Having a way to produce bit-by-bit equal artifacts from the same source code in two different builds is the concept of reproducible (or deterministic) builds. I will not go into the details of why reproducible builds are desirable, but I will show an example which involves container images (aka Docker images) as result of the build process, and how to make the build process reproducible.

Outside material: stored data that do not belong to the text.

-- pv_equiv track=rewrite | github.com/kvikster/l-screening | server/python-version/logic.py | _classify_from_filename
-- ===== SOURCE A (Python) =====
-- def _classify_from_filename(filename: str) -> str:
--     f = str(filename).lower()
--     if "blank" in f:
--         return "blank"
--     for i in range(1, 10):
--         if f.startswith(f"{i}_") or f.startswith(f"{i}_neg"):
--             return f"sample_{i}"
--     return "unknown"
-- ===== SOURCE B (Python) =====
-- def _classify_from_filename(filename: str) -> str:
--     f = str(filename).lower()
--     if "blank" in f:
--         return "blank"
--     if len(f) >= 2 and "1" <= f[0] <= "9" and f[1] == "_":
--         return "sample_" + f[0]
--     return "unknown"
-- ===== Notes on version B (the rewrite author's own statement) =====
-- stated objective: simpler
-- what changed: Replaced the 9-iteration prefix-scan loop (with its redundant neg-variant check) by a single closed-form test on the first two characters of the lowercased name.
import Mathlib
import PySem

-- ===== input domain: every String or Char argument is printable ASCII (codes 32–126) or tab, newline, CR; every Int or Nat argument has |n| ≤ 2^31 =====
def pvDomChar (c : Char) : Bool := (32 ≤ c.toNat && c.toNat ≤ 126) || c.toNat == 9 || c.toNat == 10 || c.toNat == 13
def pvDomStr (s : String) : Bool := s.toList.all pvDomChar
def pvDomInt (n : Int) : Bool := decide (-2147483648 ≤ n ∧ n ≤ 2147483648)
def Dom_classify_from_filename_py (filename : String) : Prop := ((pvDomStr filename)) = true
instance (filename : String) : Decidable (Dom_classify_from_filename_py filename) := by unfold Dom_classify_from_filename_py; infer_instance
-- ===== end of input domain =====

-- B replaces A's 9-iteration startswith loop by one closed-form test on the first two characters (simpler).

-- ===== PORT A =====
-- the 'for i in range(1, 10)' loop with its early return
def classifyLoopA (f : String) : List Int → String
  | [] => "unknown"
  | i :: rest =>
    if PySem.Str.startswith f (PySem.Int.toStr i ++ "_")
        || PySem.Str.startswith f (PySem.Int.toStr i ++ "_neg") then
      "sample_" ++ PySem.Int.toStr i
    else classifyLoopA f rest

def classify_from_filename_py (filename : String) : String :=
  let f := PySem.Str.lower filename
  if PySem.Str.isIn "blank" f then "blank"
  else classifyLoopA f (PySem.List.pyRange 1 10 1)

-- ===== PORT B =====
-- 'len(f) >= 2 and "1" <= f[0] <= "9" and f[1] == "_"' rendered as a match on the first two characters
def classify_from_filename_py_alt (filename : String) : String :=
  let f := PySem.Str.lower filename
  if PySem.Str.isIn "blank" f then "blank"
  else
    match f.toList with
    | c0 :: c1 :: _ =>
        if '1' ≤ c0 ∧ c0 ≤ '9' ∧ c1 = '_' then "sample_" ++ String.ofList [c0] else "unknown"
    | _ => "unknown"

-- ===== PRECONDITION & SPEC =====
def Spec_classify_from_filename_py (filename : String) (out : String) : Prop := out = classify_from_filename_py_alt filename
instance (filename : String) (out : String) : Decidable (Spec_classify_from_filename_py filename out) := by unfold Spec_classify_from_filename_py; infer_instance

-- ===== CLAIM (what is proved, stated in full; the proofs are below) =====
def Claim_equal_classify_from_filename_py : Prop := ∀ (filename : String), Dom_classify_from_filename_py filename → Spec_classify_from_filename_py filename (classify_from_filename_py filename)

-- ===== LEMMAS AND PROOFS =====

theorem pyRange_1_10 : PySem.List.pyRange 1 10 1 = [1,2,3,4,5,6,7,8,9] := by decide

theorem char_eq_of_toNat (a b : Char) (h : a.val.toNat = b.val.toNat) : a = b := by
  apply Char.ext; apply UInt32.toNat_inj.mp; exact h

theorem char_digit_cases (c : Char) (h1 : '1' ≤ c) (h9 : c ≤ '9') :
    c = '1' ∨ c = '2' ∨ c = '3' ∨ c = '4' ∨ c = '5' ∨ c = '6' ∨ c = '7' ∨ c = '8' ∨ c = '9' := by
  rw [Char.le_def, UInt32.le_iff_toNat_le] at h1 h9
  rw [show ('1').val.toNat = 49 from by decide] at h1
  rw [show ('9').val.toNat = 57 from by decide] at h9
  have h : c.val.toNat = 49 ∨ c.val.toNat = 50 ∨ c.val.toNat = 51 ∨ c.val.toNat = 52 ∨ c.val.toNat = 53 ∨
      c.val.toNat = 54 ∨ c.val.toNat = 55 ∨ c.val.toNat = 56 ∨ c.val.toNat = 57 := by omega
  rcases h with h | h | h | h | h | h | h | h | h <;>
    [exact Or.inl (char_eq_of_toNat _ _ (by rw [h]; decide));
     exact Or.inr (Or.inl (char_eq_of_toNat _ _ (by rw [h]; decide)));
     exact Or.inr (Or.inr (Or.inl (char_eq_of_toNat _ _ (by rw [h]; decide))));
     exact Or.inr (Or.inr (Or.inr (Or.inl (char_eq_of_toNat _ _ (by rw [h]; decide)))));
     exact Or.inr (Or.inr (Or.inr (Or.inr (Or.inl (char_eq_of_toNat _ _ (by rw [h]; decide))))));
     exact Or.inr (Or.inr (Or.inr (Or.inr (Or.inr (Or.inl (char_eq_of_toNat _ _ (by rw [h]; decide)))))));
     exact Or.inr (Or.inr (Or.inr (Or.inr (Or.inr (Or.inr (Or.inl (char_eq_of_toNat _ _ (by rw [h]; decide))))))));
     exact Or.inr (Or.inr (Or.inr (Or.inr (Or.inr (Or.inr (Or.inr (Or.inl (char_eq_of_toNat _ _ (by rw [h]; decide)))))))));
     exact Or.inr (Or.inr (Or.inr (Or.inr (Or.inr (Or.inr (Or.inr (Or.inr (char_eq_of_toNat _ _ (by rw [h]; decide)))))))))]

theorem char_not_digit (c : Char) (h : ¬('1' ≤ c ∧ c ≤ '9')) :
    c ≠ '1' ∧ c ≠ '2' ∧ c ≠ '3' ∧ c ≠ '4' ∧ c ≠ '5' ∧ c ≠ '6' ∧ c ≠ '7' ∧ c ≠ '8' ∧ c ≠ '9' := by
  refine ⟨?_, ?_, ?_, ?_, ?_, ?_, ?_, ?_, ?_⟩ <;>
    · rintro rfl; exact h (by constructor <;> decide)

theorem loopA_eq (f : String) :
    classifyLoopA f [1,2,3,4,5,6,7,8,9] =
      (match f.toList with
        | c0 :: c1 :: _ =>
            if '1' ≤ c0 ∧ c0 ≤ '9' ∧ c1 = '_' then "sample_" ++ String.ofList [c0] else "unknown"
        | _ => "unknown") := by
  rcases hl : f.toList with _ | ⟨c0, _ | ⟨c1, rest⟩⟩ <;>
    simp only [classifyLoopA, PySem.Str.startswith_eq, hl, PySem.Int.toStr, String.toList_append,
      String.toList_ofList,
      show ("_" : String).toList = ['_'] from by decide,
      show ("_neg" : String).toList = ['_','n','e','g'] from by decide,
      show PySem.Int.toChars 1 = ['1'] from by decide, show PySem.Int.toChars 2 = ['2'] from by decide,
      show PySem.Int.toChars 3 = ['3'] from by decide, show PySem.Int.toChars 4 = ['4'] from by decide,
      show PySem.Int.toChars 5 = ['5'] from by decide, show PySem.Int.toChars 6 = ['6'] from by decide,
      show PySem.Int.toChars 7 = ['7'] from by decide, show PySem.Int.toChars 8 = ['8'] from by decide,
      show PySem.Int.toChars 9 = ['9'] from by decide,
      List.cons_append, List.nil_append]
  · simp [PySem.Chars.startswith_iff]
  · simp [PySem.Chars.startswith_iff, List.cons_prefix_cons]
  · by_cases h1 : c1 = '_'
    · subst h1
      by_cases hd : '1' ≤ c0 ∧ c0 ≤ '9'
      · rcases char_digit_cases c0 hd.1 hd.2 with rfl | rfl | rfl | rfl | rfl | rfl | rfl | rfl | rfl <;>
          simp [PySem.Chars.startswith_iff, List.cons_prefix_cons]
      · obtain ⟨n1, n2, n3, n4, n5, n6, n7, n8, n9⟩ := char_not_digit c0 hd
        simp [PySem.Chars.startswith_iff, List.cons_prefix_cons, hd, Ne.symm n1, Ne.symm n2, Ne.symm n3, Ne.symm n4,
          Ne.symm n5, Ne.symm n6, Ne.symm n7, Ne.symm n8, Ne.symm n9]
    · simp [PySem.Chars.startswith_iff, List.cons_prefix_cons, h1, Ne.symm h1]

-- ===== VERDICT (by name: the statement is the Claim_ definition above) =====
theorem classify_from_filename_py_spec : Claim_equal_classify_from_filename_py := by
  intro filename _
  unfold Spec_classify_from_filename_py classify_from_filename_py classify_from_filename_py_alt
  by_cases hb : PySem.Str.isIn "blank" (PySem.Str.lower filename) = true <;>
    simp [hb, pyRange_1_10, loopA_eq]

Suppose your team is working on a project; this project consists of a Git repository with the code for your app and a Dockerfile. For simplicity let’s assume that your code is just a simple shell script that prints “Hello, World!” so that you repository looks like this:

├── Dockerfile
└── script.sh

with Dockerfile:

FROM busybox

ADD script.sh .

ENTRYPOINT ["/script.sh"]

and script.sh:

#!/bin/sh

echo "Hello, World!"

The problem

One of your team members, say Bob, checks out the repository and builds the image. In what follows I will use Buildah and Podman to work with Docker images instead of the traditional Docker tools: Buildah is for building container images like docker build does, while Podman is for running containers. Unlike Docker that requires you to be member of the docker group in order to use it, giving you effective root privileges, Buildah and Podman can be run by an unpriviledged user without the need of being member of special groups, and therefore provide a much safer alternative. The equivalent of docker build to build an image with Buildah is buildah bud:

$ buildah bud .
STEP 1: FROM busybox
STEP 2: ADD script.sh .
STEP 3: ENTRYPOINT ["/script.sh"]
STEP 4: COMMIT
Getting image source signatures
Copying blob 514c3a3e64d4 skipped: already exists
Copying blob eb8995c05b8a done
Copying config dfd10908b6 done
Writing manifest to image destination
Storing signatures
--> dfd10908b64
dfd10908b6402d65151bd316c9fe7ecb44e12dffdb6f25344818393e47f045e9

Now another of your team members, Alice, checks out your the repository and builds it:

$ buildah bud .
STEP 1: FROM busybox
STEP 2: ADD script.sh .
STEP 3: ENTRYPOINT ["/script.sh"]
STEP 4: COMMIT
Getting image source signatures
Copying blob 514c3a3e64d4 skipped: already exists
Copying blob eb8995c05b8a [--------------------------------------] 0.0b / 0.0b
Copying config 852e0ad309 done
Writing manifest to image destination
Storing signatures
--> 852e0ad3092
852e0ad3092d0b78dc6838da3f76e0919c087ee0d1b472b40c3892ce28611bd7

Notice that the last line two lines of outputs which are the short and full hash of the resulting container image, they are different in the two builds. Infact Bob and Alice built two different container images from the same code with the same Dockerfile. If we run them:

$ podman run --rm dfd10908b64
Hello, World!
$ podman run --rm 852e0ad3092
Hello, World!

we see the same output from both, but nevertheless they are different images. What caused the two builds to produce different outputs? There are two main reasons:

  1. Dependencies: if our software have external dependencies and different people build with different versions of dependencies, the result will be different.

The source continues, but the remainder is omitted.